GOAL OF THE EXERCISE: Give only the number of lines in the records that include "rewrite".

################

-- pv_equiv track=rewrite | github.com/jrucl2d/Algorithm | 문제집/구현/17276.py | turn_right
-- ===== SOURCE A (Python) =====
-- def turn_right(arr):
--     n = len(arr)
--     zoo = []
--     gaun = []
--     boo = []
--     gaha = []
--     for i in range(n):
--         for j in range(n):
--             if i == j:
--                 zoo.append(arr[i][j])
--             if j == n // 2:
--                 gaun.append(arr[i][j])
--             if j == n - i - 1:
--                 boo.append(arr[i][j])
--             if i == n // 2:
--                 gaha.append(arr[i][j])
--
--     for i in range(n):
--         arr[i][n // 2] = zoo[i]
--         arr[i][n - i - 1] = gaun[i]
--         arr[n // 2][n - i - 1] = boo[i]
--         arr[i][i] = gaha[i]
--     return arr
-- ===== SOURCE B (Python) =====
-- def turn_right(arr):
--     n = len(arr)
--     m = n // 2
--     zoo = [arr[i][i] for i in range(n)]
--     gaun = [arr[i][m] for i in range(n)]
--     boo = [arr[i][n - i - 1] for i in range(n)]
--     gaha = [arr[m][j] for j in range(n)]
--     for i in range(n):
--         arr[i][m] = zoo[i]
--         arr[i][n - i - 1] = gaun[i]
--         arr[m][n - i - 1] = boo[i]
--         arr[i][i] = gaha[i]
--     return arr
-- ===== Notes on version B (the rewrite author's own statement) =====
-- stated objective: faster
-- what changed: B reads the four affected lines (main diagonal, middle column, anti-diagonal, middle row) by direct indexing in four O(n) comprehensions instead of A's nested O(n^2) scan of every cell with four membership tests, keeping the same in-place write-back loop.
import Mathlib
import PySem

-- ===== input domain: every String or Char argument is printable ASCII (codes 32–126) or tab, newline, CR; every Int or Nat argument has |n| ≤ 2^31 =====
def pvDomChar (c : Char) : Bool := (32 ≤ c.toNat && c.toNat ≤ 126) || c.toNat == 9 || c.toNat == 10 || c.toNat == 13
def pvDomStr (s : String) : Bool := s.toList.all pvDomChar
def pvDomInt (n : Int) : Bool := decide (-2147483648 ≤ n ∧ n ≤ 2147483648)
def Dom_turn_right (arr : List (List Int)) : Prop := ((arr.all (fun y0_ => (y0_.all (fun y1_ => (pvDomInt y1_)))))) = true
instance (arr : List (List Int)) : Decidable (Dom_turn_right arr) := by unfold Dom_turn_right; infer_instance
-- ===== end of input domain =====

-- B gathers the four lines (main diagonal, middle column, anti-diagonal, middle row) by direct
-- indexing in O(n) instead of A's O(n^2) scan of every cell; the in-place write-back loop is the
-- same, so B mutates arr exactly as A does (the theorem is about the return value).

-- arr[i][j] read with a default (only evaluated in-range under Pre_)
def pvCell (arr : List (List Int)) (i j : Int) : Int :=
  PySem.List.pyGetD (PySem.List.pyGetD arr i []) j 0

-- 'a[r][c] = v' on the current matrix (Python's in-place row assignment)
def pvSet2 (a : List (List Int)) (r c : Int) (v : Int) : List (List Int) :=
  PySem.List.pySetD a r (PySem.List.pySetD (PySem.List.pyGetD a r []) c v)

-- ===== PORT A =====
def turn_right (arr : List (List Int)) : List (List Int) :=
  let n : Int := arr.length
  let res :=
    (PySem.List.pyRange 0 n 1).foldl (fun s i =>
      (PySem.List.pyRange 0 n 1).foldl
        (fun (s : List Int × List Int × List Int × List Int) j =>
          ((if i = j then s.1 ++ [pvCell arr i j] else s.1),
           (if j = PySem.Int.floordiv n 2 then s.2.1 ++ [pvCell arr i j] else s.2.1),
           (if j = n - i - 1 then s.2.2.1 ++ [pvCell arr i j] else s.2.2.1),
           (if i = PySem.Int.floordiv n 2 then s.2.2.2 ++ [pvCell arr i j] else s.2.2.2))) s)
      (([] : List Int), ([] : List Int), ([] : List Int), ([] : List Int))
  let zoo := res.1
  let gaun := res.2.1
  let boo := res.2.2.1
  let gaha := res.2.2.2
  (PySem.List.pyRange 0 n 1).foldl (fun a i =>
      pvSet2 (pvSet2 (pvSet2 (pvSet2 a i (PySem.Int.floordiv n 2) (PySem.List.pyGetD zoo i 0))
          i (n - i - 1) (PySem.List.pyGetD gaun i 0))
          (PySem.Int.floordiv n 2) (n - i - 1) (PySem.List.pyGetD boo i 0))
          i i (PySem.List.pyGetD gaha i 0)) arr

-- ===== PORT B =====
def turn_right_alt (arr : List (List Int)) : List (List Int) :=
  let n : Int := arr.length
  let m := PySem.Int.floordiv n 2
  let zoo := (PySem.List.pyRange 0 n 1).map (fun i => pvCell arr i i)
  let gaun := (PySem.List.pyRange 0 n 1).map (fun i => pvCell arr i m)
  let boo := (PySem.List.pyRange 0 n 1).map (fun i => pvCell arr i (n - i - 1))
  let gaha := (PySem.List.pyRange 0 n 1).map (fun j => pvCell arr m j)
  (PySem.List.pyRange 0 n 1).foldl (fun a i =>
      pvSet2 (pvSet2 (pvSet2 (pvSet2 a i m (PySem.List.pyGetD zoo i 0))
          i (n - i - 1) (PySem.List.pyGetD gaun i 0))
          m (n - i - 1) (PySem.List.pyGetD boo i 0))
          i i (PySem.List.pyGetD gaha i 0)) arr

-- ===== PRECONDITION & SPEC =====
-- A (and B) raise IndexError when some row is shorter than the number of rows; Pre_ admits
-- exactly the inputs where every row has at least len(arr) entries (A returns there).
def Pre_turn_right (arr : List (List Int)) : Prop :=
  ∀ row ∈ arr, arr.length ≤ row.length
instance (arr : List (List Int)) : Decidable (Pre_turn_right arr) := by
  unfold Pre_turn_right; infer_instance
def pvWitness_turn_right : List (List Int) := [[1, 2], [3, 4]]

def Spec_turn_right (arr : List (List Int)) (out : List (List Int)) : Prop := out = turn_right_alt arr
instance (arr : List (List Int)) (out : List (List Int)) : Decidable (Spec_turn_right arr out) := by unfold Spec_turn_right; infer_instance

-- ===== CLAIM (what is proved, stated in full; the proofs are below) =====
def Claim_equal_turn_right : Prop := ∀ (arr : List (List Int)), Dom_turn_right arr → Pre_turn_right arr → Spec_turn_right arr (turn_right arr)

-- ===== LEMMAS AND PROOFS =====

-- the range [0,n) filtered to the single index i
theorem pv_filter_eq_left {i n : Int} (h0 : 0 ≤ i) (hn : i < n) :
    (PySem.List.pyRange 0 n 1).filter (fun j => decide (i = j)) = [i] := by
  rw [PySem.List.pyRange_one_append 0 i n h0 (le_of_lt hn),
      PySem.List.pyRange_one_cons hn, List.filter_append, List.filter_cons]
  have h1 : (PySem.List.pyRange 0 i 1).filter (fun j => decide (i = j)) = [] := by
    refine List.filter_eq_nil_iff.mpr ?_
    intro a ha
    have := PySem.List.mem_pyRange_one.mp ha
    simp; omega
  have h2 : (PySem.List.pyRange (i + 1) n 1).filter (fun j => decide (i = j)) = [] := by
    refine List.filter_eq_nil_iff.mpr ?_
    intro a ha
    have := PySem.List.mem_pyRange_one.mp ha
    simp; omega
  simp [h1, h2]

theorem pv_filter_eq_right {c n : Int} (h0 : 0 ≤ c) (hn : c < n) :
    (PySem.List.pyRange 0 n 1).filter (fun j => decide (j = c)) = [c] := by
  have := pv_filter_eq_left h0 hn
  rw [show (fun j => decide (j = c)) = (fun j => decide (c = j)) by
        funext j; simp [eq_comm]]
  exact this

-- a flatMap over [0,n) that is empty except at i = m
theorem pv_flatMap_ite {m n : Int} (L : Int → List Int) (h0 : 0 ≤ m) (hn : m < n) :
    (PySem.List.pyRange 0 n 1).flatMap (fun i => if i = m then L i else []) = L m := by
  rw [PySem.List.pyRange_one_append 0 m n h0 (le_of_lt hn),
      PySem.List.pyRange_one_cons hn, List.flatMap_append, List.flatMap_cons]
  have h1 : (PySem.List.pyRange 0 m 1).flatMap (fun i => if i = m then L i else []) = [] := by
    refine List.flatMap_eq_nil_iff.mpr ?_
    intro a ha
    have := PySem.List.mem_pyRange_one.mp ha
    simp; omega
  have h2 : (PySem.List.pyRange (m + 1) n 1).flatMap (fun i => if i = m then L i else []) = [] := by
    refine List.flatMap_eq_nil_iff.mpr ?_
    intro a ha
    have := PySem.List.mem_pyRange_one.mp ha
    simp; omega
  simp [h1, h2]

theorem pv_inner (arr : List (List Int)) (n m i : Int)
    (h0 : 0 ≤ i) (hn : i < n) (hm0 : 0 ≤ m) (hmn : m < n)
    (s : List Int × List Int × List Int × List Int) :
    (PySem.List.pyRange 0 n 1).foldl
      (fun (s : List Int × List Int × List Int × List Int) j =>
        ((if i = j then s.1 ++ [pvCell arr i j] else s.1),
         (if j = m then s.2.1 ++ [pvCell arr i j] else s.2.1),
         (if j = n - i - 1 then s.2.2.1 ++ [pvCell arr i j] else s.2.2.1),
         (if i = m then s.2.2.2 ++ [pvCell arr i j] else s.2.2.2))) s
    = (s.1 ++ [pvCell arr i i], s.2.1 ++ [pvCell arr i m],
       s.2.2.1 ++ [pvCell arr i (n - i - 1)],
       s.2.2.2 ++ (if i = m then (PySem.List.pyRange 0 n 1).map (pvCell arr i) else [])) := by
  obtain ⟨z, g, b, h⟩ := s
  rw [PySem.List.foldl_prod_mk (f := fun acc j => if i = j then acc ++ [pvCell arr i j] else acc)
        (g := fun (s : List Int × List Int × List Int) j =>
          ((if j = m then s.1 ++ [pvCell arr i j] else s.1),
           (if j = n - i - 1 then s.2.1 ++ [pvCell arr i j] else s.2.1),
           (if i = m then s.2.2 ++ [pvCell arr i j] else s.2.2)))]
  rw [PySem.List.foldl_prod_mk (f := fun acc j => if j = m then acc ++ [pvCell arr i j] else acc)
        (g := fun (s : List Int × List Int) j =>
          ((if j = n - i - 1 then s.1 ++ [pvCell arr i j] else s.1),
           (if i = m then s.2 ++ [pvCell arr i j] else s.2)))]
  rw [PySem.List.foldl_prod_mk (f := fun acc j => if j = n - i - 1 then acc ++ [pvCell arr i j] else acc)
        (g := fun acc j => if i = m then acc ++ [pvCell arr i j] else acc)]
  refine Prod.ext ?_ (Prod.ext ?_ (Prod.ext ?_ ?_)) <;> simp only
  · have := PySem.List.foldl_append_if (fun j => decide (i = j)) (pvCell arr i) (PySem.List.pyRange 0 n 1) z
    simp only [decide_eq_true_eq] at this
    rw [this, pv_filter_eq_left h0 hn]; simp
  · have := PySem.List.foldl_append_if (fun j => decide (j = m)) (pvCell arr i) (PySem.List.pyRange 0 n 1) g
    simp only [decide_eq_true_eq] at this
    rw [this, pv_filter_eq_right hm0 hmn]; simp
  · have := PySem.List.foldl_append_if (fun j => decide (j = n - i - 1)) (pvCell arr i) (PySem.List.pyRange 0 n 1) b
    simp only [decide_eq_true_eq] at this
    rw [this, pv_filter_eq_right (by omega) (by omega)]; simp
  · by_cases hi : i = m
    · simp only [hi, if_true]
      exact PySem.List.foldl_append_singleton_eq_map (pvCell arr m) _ h
    · simp [hi]

theorem pv_gather (arr : List (List Int)) (n m : Int) (hm0 : 0 ≤ m) (hmn : m < n) :
    (PySem.List.pyRange 0 n 1).foldl (fun s i =>
      (PySem.List.pyRange 0 n 1).foldl
        (fun (s : List Int × List Int × List Int × List Int) j =>
          ((if i = j then s.1 ++ [pvCell arr i j] else s.1),
           (if j = m then s.2.1 ++ [pvCell arr i j] else s.2.1),
           (if j = n - i - 1 then s.2.2.1 ++ [pvCell arr i j] else s.2.2.1),
           (if i = m then s.2.2.2 ++ [pvCell arr i j] else s.2.2.2))) s)
      (([] : List Int), ([] : List Int), ([] : List Int), ([] : List Int))
    = ((PySem.List.pyRange 0 n 1).map (fun i => pvCell arr i i),
       (PySem.List.pyRange 0 n 1).map (fun i => pvCell arr i m),
       (PySem.List.pyRange 0 n 1).map (fun i => pvCell arr i (n - i - 1)),
       (PySem.List.pyRange 0 n 1).map (fun j => pvCell arr m j)) := by
  rw [PySem.List.foldl_congr_mem (PySem.List.pyRange 0 n 1)
        (fun s i =>
          (PySem.List.pyRange 0 n 1).foldl
            (fun (s : List Int × List Int × List Int × List Int) j =>
              ((if i = j then s.1 ++ [pvCell arr i j] else s.1),
               (if j = m then s.2.1 ++ [pvCell arr i j] else s.2.1),
               (if j = n - i - 1 then s.2.2.1 ++ [pvCell arr i j] else s.2.2.1),
               (if i = m then s.2.2.2 ++ [pvCell arr i j] else s.2.2.2))) s)
        (fun (s : List Int × List Int × List Int × List Int) i =>
          (s.1 ++ [pvCell arr i i], s.2.1 ++ [pvCell arr i m],
           s.2.2.1 ++ [pvCell arr i (n - i - 1)],
           s.2.2.2 ++ (if i = m then (PySem.List.pyRange 0 n 1).map (pvCell arr i) else [])))
        (([] : List Int), ([] : List Int), ([] : List Int), ([] : List Int))
        (by intro acc i hi
            have hb := PySem.List.mem_pyRange_one.mp hi
            exact pv_inner arr n m i hb.1 hb.2 hm0 hmn acc)]
  rw [PySem.List.foldl_prod_mk (f := fun acc i => acc ++ [pvCell arr i i])
        (g := fun (s : List Int × List Int × List Int) i =>
          (s.1 ++ [pvCell arr i m], s.2.1 ++ [pvCell arr i (n - i - 1)],
           s.2.2 ++ (if i = m then (PySem.List.pyRange 0 n 1).map (pvCell arr i) else [])))]
  rw [PySem.List.foldl_prod_mk (f := fun acc i => acc ++ [pvCell arr i m])
        (g := fun (s : List Int × List Int) i =>
          (s.1 ++ [pvCell arr i (n - i - 1)],
           s.2 ++ (if i = m then (PySem.List.pyRange 0 n 1).map (pvCell arr i) else [])))]
  rw [PySem.List.foldl_prod_mk (f := fun acc i => acc ++ [pvCell arr i (n - i - 1)])
        (g := fun acc i => acc ++ (if i = m then (PySem.List.pyRange 0 n 1).map (pvCell arr i) else []))]
  rw [PySem.List.foldl_append_singleton_eq_map, PySem.List.foldl_append_singleton_eq_map,
      PySem.List.foldl_append_singleton_eq_map,
      PySem.List.foldl_append_eq_flatMap
        (g := fun i => if i = m then (PySem.List.pyRange 0 n 1).map (pvCell arr i) else []),
      pv_flatMap_ite _ hm0 hmn]
  simp

-- ===== VERDICT (by name: the statement is the Claim_ definition above) =====
theorem turn_right_spec : Claim_equal_turn_right := by
  intro arr _ _
  unfold Spec_turn_right turn_right turn_right_alt
  cases arr with
  | nil =>
    simp [PySem.List.pyRange_one_eq_nil (by norm_num : (0 : Int) ≤ 0)]
  | cons r t =>
    dsimp only
    have hn : (1 : Int) ≤ ((r :: t).length : Int) := by
      simp
    have hdiv : PySem.Int.floordiv ((r :: t).length : Int) 2 = ((r :: t).length : Int) / 2 := by
      simp [PySem.Int.floordiv, Int.fdiv_eq_ediv]
    have hm0 : 0 ≤ PySem.Int.floordiv ((r :: t).length : Int) 2 := by rw [hdiv]; omega
    have hmn : PySem.Int.floordiv ((r :: t).length : Int) 2 < ((r :: t).length : Int) := by
      rw [hdiv]; omega
    rw [pv_gather (r :: t) ((r :: t).length : Int) (PySem.Int.floordiv ((r :: t).length : Int) 2) hm0 hmn]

################

ANSWER SECTION: 2